Monday, April 17, 2006

why mX s-u-x

Yeah, right, so there are many good reasons to hate Melbourne's free daily 'commuter' newspaper, the News Limited made mX (Melbourne Express). Here's a short list:
  1. It's full of shit, trivial celebrity goss;
  2. It labels political, social news as 'boring but important' and relegates this section to less than a column;
  3. It has a section labelled 'doom and gloom' which fixates on news of death and devastation;
  4. It prioritises a section it calls 'what in the weird' that discusses quirky news events of little consequence to anyone over the section mentioned in point 1;
  5. It plagiarises from sources far and wide, including New Scientist as mentioned in Media Watch tonight;
  6. Its puzzles section contains the shittest of shit shitness when it comes to testing your brain and no funnies - what's with that?;
  7. It has what must be the worst cartoonist in Australia, Andrew Fyfe, and dares to print such trash as the following picture.
This picture came hot on the heels of Indonesian newspaper, Rakyat Merdeka, publishing a cartoon of Prime Minister John Howard and and Foreign Minister Alexander Downer as two dingoes rutting on its front page. This was followed by Bill Leak of The Australian newspaper, drawing a cartoon of Susilo Bambang Yudhoyono, Indonesia's president screwing a dog. Now, obviously these caricatures are absurd and were duly shown little interest by these politicians. Fair enough.
But as Din mentioned, there is a clearly homophobic tone to them. At the time of his posting, I somewhat dismissed Din's emphasis on the homophobia, but now I feel a little foolish.
These kind of negative representations of homosexuality are nothing short of offensive. I fail to see how the unholy alliance of Australia and China on the basis of shared nuclear interests could in any way evoke the fraught same-sex relationship as depicted in Ang Lee's fine and sensitive film, Brokeback Mountain.

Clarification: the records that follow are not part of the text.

-- pv_equiv track=rewrite | github.com/sokcho-kim/RegScan | regscan/stream/therapeutic.py | _group_by_atc
-- ===== SOURCE A (Python) =====
-- def _group_by_atc(
--
--     drugs: dict[str, dict],
--     atc_prefixes: list[str],
-- ) -> dict[str, int]:
--     """ATC 3단계 기준 그룹 크기 계산"""
--     atc_groups: dict[str, list[str]] = {}  # atc_3 -> [norm_inn, ...]
--     for norm, d in drugs.items():
--         atc = d.get("atc_code", "")
--         if len(atc) >= 4:
--             atc_3 = atc[:4]
--             atc_groups.setdefault(atc_3, []).append(norm)
--
--     # 각 약물에 같은 그룹 내 약물 수 반환
--     result: dict[str, int] = {}
--     for atc_3, members in atc_groups.items():
--         for norm in members:
--             result[norm] = len(members)
--     return result
-- ===== SOURCE B (Python) =====
-- def _group_by_atc(
--     drugs: dict[str, dict],
--     atc_prefixes: list[str],
-- ) -> dict[str, int]:
--     """Flat pipeline: (norm, prefix) pairs once, dedup prefixes, dict comprehension with count."""
--     pairs = [(norm, d.get("atc_code", "")[:4])
--              for norm, d in drugs.items()
--              if len(d.get("atc_code", "")) >= 4]
--     prefixes = [q for _, q in pairs]
--     order = list(dict.fromkeys(prefixes))
--     return {norm: prefixes.count(p)
--             for p in order
--             for norm, q in pairs if q == p}
-- ===== Notes on version B (the rewrite author's own statement) =====
-- stated objective: alternative
-- what changed: B is a flat pipeline: it extracts (norm, prefix) pairs once, dedups the prefixes in first-occurrence order, and builds the result as one dict comprehension using prefixes.count, storing no intermediate dict of member lists at all.
import Mathlib
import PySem

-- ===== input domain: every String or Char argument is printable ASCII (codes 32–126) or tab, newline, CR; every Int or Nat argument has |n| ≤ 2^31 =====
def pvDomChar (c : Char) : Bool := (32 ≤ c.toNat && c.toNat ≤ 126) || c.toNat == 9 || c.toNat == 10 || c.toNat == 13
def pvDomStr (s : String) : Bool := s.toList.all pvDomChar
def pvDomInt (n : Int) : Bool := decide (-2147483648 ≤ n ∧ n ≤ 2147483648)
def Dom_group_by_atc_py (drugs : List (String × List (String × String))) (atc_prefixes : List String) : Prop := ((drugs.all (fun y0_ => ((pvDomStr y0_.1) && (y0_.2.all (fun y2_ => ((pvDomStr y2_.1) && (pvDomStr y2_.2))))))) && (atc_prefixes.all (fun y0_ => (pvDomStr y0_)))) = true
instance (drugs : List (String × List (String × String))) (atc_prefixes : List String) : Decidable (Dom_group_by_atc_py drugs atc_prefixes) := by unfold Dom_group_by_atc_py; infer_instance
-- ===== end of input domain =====

-- B replaces A's accumulated dict of member lists by a flat pipeline (pairs, dedup, comprehension
-- with count): an alternative decomposition of the same task, not faster.

-- ===== PORT A =====
def group_by_atc_py (drugs : List (String × List (String × String))) (atc_prefixes : List String) : List (String × Int) :=
  -- atc_groups: dict atc_3 -> [norm, ...]; setdefault(p, []).append(norm) = modify p [] (· ++ [norm])
  let atc_groups : PySem.Dict String (List String) :=
    drugs.foldl (fun g nd =>
      let atc := (PySem.Dict.mk nd.2).getD "atc_code" ""
      if 4 ≤ PySem.Str.len atc then
        g.modify (PySem.Str.slice atc none (some 4)) [] (· ++ [nd.1])
      else g) PySem.Dict.empty
  let result : PySem.Dict String Int :=
    atc_groups.items.foldl (fun r pm =>
      pm.2.foldl (fun r norm => r.insert norm (pm.2.length : Int)) r) PySem.Dict.empty
  result.items

-- ===== PORT B =====
def group_by_atc_py_alt (drugs : List (String × List (String × String))) (atc_prefixes : List String) : List (String × Int) :=
  let pairs : List (String × String) := drugs.filterMap (fun nd =>
    let atc := (PySem.Dict.mk nd.2).getD "atc_code" ""
    if 4 ≤ PySem.Str.len atc then some (nd.1, PySem.Str.slice atc none (some 4)) else none)
  let prefixes : List String := pairs.map Prod.snd
  let order : PySem.Set String := PySem.Set.ofList prefixes
  -- the dict comprehension: entries in group order, collected into a dict
  let entries : List (String × Int) := order.flatMap (fun p =>
    (pairs.filter (fun nq => nq.2 == p)).map (fun nq => (nq.1, (prefixes.count p : Int))))
  (entries.foldl (fun r e => r.insert e.1 e.2) PySem.Dict.empty).items

-- ===== PRECONDITION & SPEC =====
def Spec_group_by_atc_py (drugs : List (String × List (String × String))) (atc_prefixes : List String) (out : List (String × Int)) : Prop := out = group_by_atc_py_alt drugs atc_prefixes
instance (drugs : List (String × List (String × String))) (atc_prefixes : List String) (out : List (String × Int)) : Decidable (Spec_group_by_atc_py drugs atc_prefixes out) := by unfold Spec_group_by_atc_py; infer_instance

-- ===== CLAIM =====
def Claim_equal_group_by_atc_py : Prop := ∀ (drugs : List (String × List (String × String))) (atc_prefixes : List String), Dom_group_by_atc_py drugs atc_prefixes → Spec_group_by_atc_py drugs atc_prefixes (group_by_atc_py drugs atc_prefixes)

-- ===== LEMMAS AND PROOFS =====

-- the (prefix, norm) pair a drug row contributes (none when len(atc) < 4)
def pvPair (nd : String × List (String × String)) : Option (String × String) :=
  let atc := (PySem.Dict.mk nd.2).getD "atc_code" ""
  if 4 ≤ PySem.Str.len atc then some (PySem.Str.slice atc none (some 4), nd.1) else none

-- a guarded fold over drugs is a fold over the contributed pairs
theorem pvFoldPairs {β : Type} (drugs : List (String × List (String × String)))
    (g : β → String × String → β) (b : β) :
    drugs.foldl (fun b nd => match pvPair nd with | some pn => g b pn | none => b) b
      = (drugs.filterMap pvPair).foldl g b := by
  induction drugs generalizing b with
  | nil => rfl
  | cons nd t ih =>
    simp only [List.foldl_cons, List.filterMap_cons]
    cases h : pvPair nd <;> simp [ih]

theorem pvGroupsKeys (valid : List (String × String)) :
    (valid.foldl (fun g pn => g.modify pn.1 [] (· ++ [pn.2])) PySem.Dict.empty).keys
      = PySem.Set.ofList (valid.map Prod.fst) := by
  rw [PySem.Dict.keys_foldl_modify_key]
  simp [PySem.Set.update_nil_left]

theorem pvGroupsItems (valid : List (String × String)) :
    (valid.foldl (fun g pn => g.modify pn.1 [] (· ++ [pn.2])) PySem.Dict.empty).items
      = (PySem.Set.ofList (valid.map Prod.fst)).map
          (fun k => (k, (valid.filter (fun p => p.1 == k)).map (·.2))) := by
  rw [PySem.Dict.items_eq_map_keys _ (by rw [pvGroupsKeys]; exact PySem.Set.nodup_ofList _) [],
    pvGroupsKeys]
  refine List.map_congr_left (fun k _ => ?_)
  rw [PySem.Dict.getD_foldl_modify_append]
  simp

theorem pvCountEq (valid : List (String × String)) (k : String) :
    ((valid.map Prod.fst).count k : Int)
      = (((valid.filter (fun p => p.1 == k)).map (·.2)).length : Int) := by
  simp [List.count, List.countP_eq_length_filter, List.filter_map, Function.comp_def]

theorem group_by_atc_py_spec : Claim_equal_group_by_atc_py := by
  intro drugs atc_prefixes _
  unfold Spec_group_by_atc_py group_by_atc_py group_by_atc_py_alt
  set valid := drugs.filterMap pvPair with hvalid
  -- A's grouping dict is the fold over contributed pairs
  have hGroups :
      drugs.foldl (fun g nd =>
          if 4 ≤ PySem.Str.len ((PySem.Dict.mk nd.2).getD "atc_code" "") then
            g.modify (PySem.Str.slice ((PySem.Dict.mk nd.2).getD "atc_code" "") none (some 4))
              [] (· ++ [nd.1])
          else g) PySem.Dict.empty
        = valid.foldl (fun g pn => g.modify pn.1 [] (· ++ [pn.2])) PySem.Dict.empty := by
    rw [hvalid, ← pvFoldPairs]
    congr 1
    funext b nd
    simp only [pvPair]
    split <;> rfl
  -- B's pairs are the swapped contributed pairs
  have hPairs :
      drugs.filterMap (fun nd =>
          if 4 ≤ PySem.Str.len ((PySem.Dict.mk nd.2).getD "atc_code" "") then
            some (nd.1, PySem.Str.slice ((PySem.Dict.mk nd.2).getD "atc_code" "") none (some 4))
          else none)
        = valid.map Prod.swap := by
    rw [hvalid, List.map_filterMap]
    refine List.filterMap_congr (fun nd _ => ?_)
    simp only [pvPair]
    split <;> rfl
  rw [hGroups, hPairs]
  dsimp only
  rw [pvGroupsItems]
  have hpref : (valid.map Prod.swap).map Prod.snd = valid.map Prod.fst := by
    simp [Function.comp_def]
  rw [hpref]
  congr 1
  rw [List.foldl_map, List.foldl_flatMap]
  refine List.foldl_ext _ _ _ ?_
  intro r k _
  rw [List.foldl_map]
  have hmem : (valid.map Prod.swap).filter (fun nq => nq.2 == k)
      = (valid.filter (fun p => p.1 == k)).map Prod.swap := by
    rw [List.filter_map]; rfl
  rw [hmem, List.foldl_map, pvCountEq, List.foldl_map]
  rfl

Now, it seems that Fyfe thinks the relationship depicted in BM is something rather ugly or laughable and that it is appropriate to satirise politicians by drawing them as homos as a means of criticising them, thus casting homosexuality in a negative light. I'm sure Fyfe felt he had licence to do this because some other cartoonist set the precedent. But he's merely manifesting something latent and has been supported by the editors of that rag.
What second rate hacks.
So remember kids, don't forget to ask this one important question to the next person you see reading mX:
is that the truth or is your news limited?